-- pv_equiv track=rewrite | github.com/WebWakaHub/webwaka-system-admin-dashboard | docs/cross-layer-integration-report/scripts/verification/verify_all_issues.py | get_organelle_for_issue
-- ===== SOURCE A (Python) =====
-- def get_organelle_for_issue(issue_num):
--     """Determine which organelle an issue belongs to"""
--     # 18 standard organelles: each has 29 issues
--     # 4 AI organelles: each has 29 issues
--     # Total: 22 organelles × 29 = 638 issues (but we have up to 1015)
--
--     # Known ranges from execution plan
--     ranges = [
--         (1, 29, "ORG-IA-SUBJECT_REGISTRY"),
--         (30, 58, "ORG-TB-BOUNDARY_CONTEXT"),
--         (59, 87, "ORG-DP-RECORD_STORE"),
--         (88, 116, "ORG-CP-POLICY_DEFINITION"),
--         (117, 145, "ORG-ST-TRUST_ASSERTION"),
--         (146, 174, "ORG-ES-SCHEDULER_EXECUTOR"),
--         (175, 203, "ORG-WO-WORKFLOW_ORCHESTRATOR"),
--         (204, 232, "ORG-CI-MESSAGE_GATEWAY"),
--         (233, 261, "ORG-FV-VALIDATION_ENGINE"),
--         (262, 290, "ORG-RA-RESOURCE_ALLOCATOR"),
--         (291, 319, "ORG-EM-EVENT_DISPATCHER"),
--         (320, 348, "ORG-OD-DISCOVERY_REGISTRY"),
--         (349, 377, "ORG-CM-COMPOSITION_MODELER"),
--         (378, 406, "ORG-RG-GOVERNANCE_REGISTRY"),
--         (407, 435, "ORG-TS-TELEMETRY_COLLECTOR"),
--         (436, 464, "ORG-LG-AUDIT_LOGGER"),
--         (465, 493, "ORG-IN-INSTRUMENTATION_PROBE"),
--         (494, 522, "ORG-EI-EXTERNAL_ADAPTER"),
--         (523, 551, "UNKNOWN_523"),
--         (552, 580, "UNKNOWN_552"),
--         (581, 609, "UNKNOWN_581"),
--         (610, 638, "UNKNOWN_610"),
--         (639, 667, "UNKNOWN_639"),
--         (668, 696, "UNKNOWN_668"),
--         (697, 725, "UNKNOWN_725"),
--         (726, 754, "UNKNOWN_726"),
--         (755, 783, "UNKNOWN_755"),
--         (784, 812, "UNKNOWN_784"),
--         (813, 841, "UNKNOWN_813"),
--         (842, 870, "UNKNOWN_842"),
--         (871, 899, "UNKNOWN_871"),
--         (900, 928, "ORGN-AI-COGNITIVE_PORT"),
--         (929, 957, "ORGN-AI-PROMPT_ASSEMBLER"),
--         (958, 986, "ORGN-AI-RESULT_VALIDATOR"),
--         (987, 1015, "ORGN-AI-AUDIT_EMITTER"),
--     ]
--     for lo, hi, name in ranges:
--         if lo <= issue_num <= hi:
--             return name
--     return "UNKNOWN"
-- ===== SOURCE B (Python) =====
-- # Closed-form: contiguous 29-wide blocks starting at 1, so index arithmetic replaces the range scan.
-- _NAMES = [
--     "ORG-IA-SUBJECT_REGISTRY", "ORG-TB-BOUNDARY_CONTEXT", "ORG-DP-RECORD_STORE",
--     "ORG-CP-POLICY_DEFINITION", "ORG-ST-TRUST_ASSERTION", "ORG-ES-SCHEDULER_EXECUTOR",
--     "ORG-WO-WORKFLOW_ORCHESTRATOR", "ORG-CI-MESSAGE_GATEWAY", "ORG-FV-VALIDATION_ENGINE",
--     "ORG-RA-RESOURCE_ALLOCATOR", "ORG-EM-EVENT_DISPATCHER", "ORG-OD-DISCOVERY_REGISTRY",
--     "ORG-CM-COMPOSITION_MODELER", "ORG-RG-GOVERNANCE_REGISTRY", "ORG-TS-TELEMETRY_COLLECTOR",
--     "ORG-LG-AUDIT_LOGGER", "ORG-IN-INSTRUMENTATION_PROBE", "ORG-EI-EXTERNAL_ADAPTER",
--     "UNKNOWN_523", "UNKNOWN_552", "UNKNOWN_581", "UNKNOWN_610", "UNKNOWN_639",
--     "UNKNOWN_668", "UNKNOWN_725", "UNKNOWN_726", "UNKNOWN_755", "UNKNOWN_784",
--     "UNKNOWN_813", "UNKNOWN_842", "UNKNOWN_871",
--     "ORGN-AI-COGNITIVE_PORT", "ORGN-AI-PROMPT_ASSEMBLER",
--     "ORGN-AI-RESULT_VALIDATOR", "ORGN-AI-AUDIT_EMITTER",
-- ]
--
-- def get_organelle_for_issue(issue_num):
--     """Determine which organelle an issue belongs to"""
--     if 1 <= issue_num <= 1015:
--         return _NAMES[(issue_num - 1) // 29]
--     return "UNKNOWN"
-- ===== Notes on version B (the rewrite author's own statement) =====
-- stated objective: simpler
-- what changed: Replaces the sequential scan over the list of (lo, hi, name) range tuples with a closed-form block-index computation into a flat name table, exploiting that the ranges are contiguous equal-width blocks.
import Mathlib
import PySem

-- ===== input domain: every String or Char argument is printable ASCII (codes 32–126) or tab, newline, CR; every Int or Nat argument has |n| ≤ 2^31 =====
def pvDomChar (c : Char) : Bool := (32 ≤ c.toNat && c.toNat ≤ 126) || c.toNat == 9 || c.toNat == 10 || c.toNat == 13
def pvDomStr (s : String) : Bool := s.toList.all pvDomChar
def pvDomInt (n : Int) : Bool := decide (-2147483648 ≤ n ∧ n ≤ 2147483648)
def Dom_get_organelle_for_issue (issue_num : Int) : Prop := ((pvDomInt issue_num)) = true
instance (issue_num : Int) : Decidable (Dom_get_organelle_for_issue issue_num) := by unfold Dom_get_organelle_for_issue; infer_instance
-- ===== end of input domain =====

-- B replaces A's sequential scan over 35 range tuples with a closed-form index (issue_num-1)//29 into a flat name table; objective: simpler.

-- ===== PORT A =====
-- the literal `ranges` list from A
def pvRanges : List (Int × Int × String) := [
  (1, 29, "ORG-IA-SUBJECT_REGISTRY"),
  (30, 58, "ORG-TB-BOUNDARY_CONTEXT"),
  (59, 87, "ORG-DP-RECORD_STORE"),
  (88, 116, "ORG-CP-POLICY_DEFINITION"),
  (117, 145, "ORG-ST-TRUST_ASSERTION"),
  (146, 174, "ORG-ES-SCHEDULER_EXECUTOR"),
  (175, 203, "ORG-WO-WORKFLOW_ORCHESTRATOR"),
  (204, 232, "ORG-CI-MESSAGE_GATEWAY"),
  (233, 261, "ORG-FV-VALIDATION_ENGINE"),
  (262, 290, "ORG-RA-RESOURCE_ALLOCATOR"),
  (291, 319, "ORG-EM-EVENT_DISPATCHER"),
  (320, 348, "ORG-OD-DISCOVERY_REGISTRY"),
  (349, 377, "ORG-CM-COMPOSITION_MODELER"),
  (378, 406, "ORG-RG-GOVERNANCE_REGISTRY"),
  (407, 435, "ORG-TS-TELEMETRY_COLLECTOR"),
  (436, 464, "ORG-LG-AUDIT_LOGGER"),
  (465, 493, "ORG-IN-INSTRUMENTATION_PROBE"),
  (494, 522, "ORG-EI-EXTERNAL_ADAPTER"),
  (523, 551, "UNKNOWN_523"),
  (552, 580, "UNKNOWN_552"),
  (581, 609, "UNKNOWN_581"),
  (610, 638, "UNKNOWN_610"),
  (639, 667, "UNKNOWN_639"),
  (668, 696, "UNKNOWN_668"),
  (697, 725, "UNKNOWN_725"),
  (726, 754, "UNKNOWN_726"),
  (755, 783, "UNKNOWN_755"),
  (784, 812, "UNKNOWN_784"),
  (813, 841, "UNKNOWN_813"),
  (842, 870, "UNKNOWN_842"),
  (871, 899, "UNKNOWN_871"),
  (900, 928, "ORGN-AI-COGNITIVE_PORT"),
  (929, 957, "ORGN-AI-PROMPT_ASSEMBLER"),
  (958, 986, "ORGN-AI-RESULT_VALIDATOR"),
  (987, 1015, "ORGN-AI-AUDIT_EMITTER")
]

-- the `for lo, hi, name in ranges: if lo <= issue_num <= hi: return name` loop, with `return "UNKNOWN"` after it
def pvScan (rs : List (Int × Int × String)) (issue_num : Int) : String :=
  match rs with
  | [] => "UNKNOWN"
  | (lo, hi, name) :: rest =>
      if lo ≤ issue_num ∧ issue_num ≤ hi then name else pvScan rest issue_num

def get_organelle_for_issue (issue_num : Int) : String :=
  pvScan pvRanges issue_num

-- ===== PORT B =====
-- the flat name table from Source B (its `_NAMES` constant)
def pvNames : List String := [
  "ORG-IA-SUBJECT_REGISTRY",
  "ORG-TB-BOUNDARY_CONTEXT",
  "ORG-DP-RECORD_STORE",
  "ORG-CP-POLICY_DEFINITION",
  "ORG-ST-TRUST_ASSERTION",
  "ORG-ES-SCHEDULER_EXECUTOR",
  "ORG-WO-WORKFLOW_ORCHESTRATOR",
  "ORG-CI-MESSAGE_GATEWAY",
  "ORG-FV-VALIDATION_ENGINE",
  "ORG-RA-RESOURCE_ALLOCATOR",
  "ORG-EM-EVENT_DISPATCHER",
  "ORG-OD-DISCOVERY_REGISTRY",
  "ORG-CM-COMPOSITION_MODELER",
  "ORG-RG-GOVERNANCE_REGISTRY",
  "ORG-TS-TELEMETRY_COLLECTOR",
  "ORG-LG-AUDIT_LOGGER",
  "ORG-IN-INSTRUMENTATION_PROBE",
  "ORG-EI-EXTERNAL_ADAPTER",
  "UNKNOWN_523",
  "UNKNOWN_552",
  "UNKNOWN_581",
  "UNKNOWN_610",
  "UNKNOWN_639",
  "UNKNOWN_668",
  "UNKNOWN_725",
  "UNKNOWN_726",
  "UNKNOWN_755",
  "UNKNOWN_784",
  "UNKNOWN_813",
  "UNKNOWN_842",
  "UNKNOWN_871",
  "ORGN-AI-COGNITIVE_PORT",
  "ORGN-AI-PROMPT_ASSEMBLER",
  "ORGN-AI-RESULT_VALIDATOR",
  "ORGN-AI-AUDIT_EMITTER"
]

def get_organelle_for_issue_alt (issue_num : Int) : String :=
  if 1 ≤ issue_num ∧ issue_num ≤ 1015 then
    -- _NAMES[(issue_num - 1) // 29]: the guard keeps the index in range, so pyGet? is always `some`
    (PySem.List.pyGet? pvNames (PySem.Int.floordiv (issue_num - 1) 29)).getD ""
  else "UNKNOWN"

-- ===== PRECONDITION & SPEC =====
def Spec_get_organelle_for_issue (issue_num : Int) (out : String) : Prop := out = get_organelle_for_issue_alt issue_num
instance (issue_num : Int) (out : String) : Decidable (Spec_get_organelle_for_issue issue_num out) := by unfold Spec_get_organelle_for_issue; infer_instance

-- ===== CLAIM (what is proved, stated in full; the proofs are below) =====
def Claim_equal_get_organelle_for_issue : Prop := ∀ (issue_num : Int), Dom_get_organelle_for_issue issue_num → Spec_get_organelle_for_issue issue_num (get_organelle_for_issue issue_num)

-- ===== LEMMAS AND PROOFS =====

-- pvScan steps: the head range either matches (return its name) or is skipped
theorem pvScan_hit (lo hi : Int) (name : String) (rest : List (Int × Int × String)) (n : Int)
    (h1 : lo ≤ n) (h2 : n ≤ hi) : pvScan ((lo, hi, name) :: rest) n = name := by
  simp [pvScan, h1, h2]

theorem pvScan_miss (lo hi : Int) (name : String) (rest : List (Int × Int × String)) (n : Int)
    (h : ¬(lo ≤ n ∧ n ≤ hi)) : pvScan ((lo, hi, name) :: rest) n = pvScan rest n := by
  simp [pvScan, h]

theorem pv_main (n : Int) : get_organelle_for_issue n = get_organelle_for_issue_alt n := by
  unfold get_organelle_for_issue get_organelle_for_issue_alt
  by_cases h : 1 ≤ n ∧ n ≤ 1015
  · rw [if_pos h]
    obtain ⟨q, hq, hq0, hq34, hlo, hhi⟩ :
        ∃ q : Int, PySem.Int.floordiv (n - 1) 29 = q ∧ 0 ≤ q ∧ q ≤ 34 ∧
          29 * q + 1 ≤ n ∧ n ≤ 29 * q + 29 := by
      refine ⟨PySem.Int.floordiv (n - 1) 29, rfl, ?_, ?_, ?_, ?_⟩ <;>
        · rw [PySem.Int.floordiv_eq_ediv_of_pos (by omega : (0:Int) < 29)]; omega
    rw [hq]
    clear hq h
    interval_cases q <;>
      · unfold pvRanges
        repeat rw [pvScan_miss _ _ _ _ _ (by omega)]
        rw [pvScan_hit _ _ _ _ _ (by omega) (by omega)]
        rfl
  · rw [if_neg h]
    unfold pvRanges
    repeat rw [pvScan_miss _ _ _ _ _ (by omega)]
    rfl

-- ===== VERDICT (by name: the statement is the Claim_ definition above) =====
theorem get_organelle_for_issue_spec : Claim_equal_get_organelle_for_issue := by
  intro n _
  unfold Spec_get_organelle_for_issue
  exact pv_main n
○ ○ ○
# Problem
Among the lines above, return those that hold the word "pyGet".

# Result for this exercise
    -- _NAMES[(issue_num - 1) // 29]: the guard keeps the index in range, so pyGet? is always `some`
    (PySem.List.pyGet? pvNames (PySem.Int.floordiv (issue_num - 1) 29)).getD ""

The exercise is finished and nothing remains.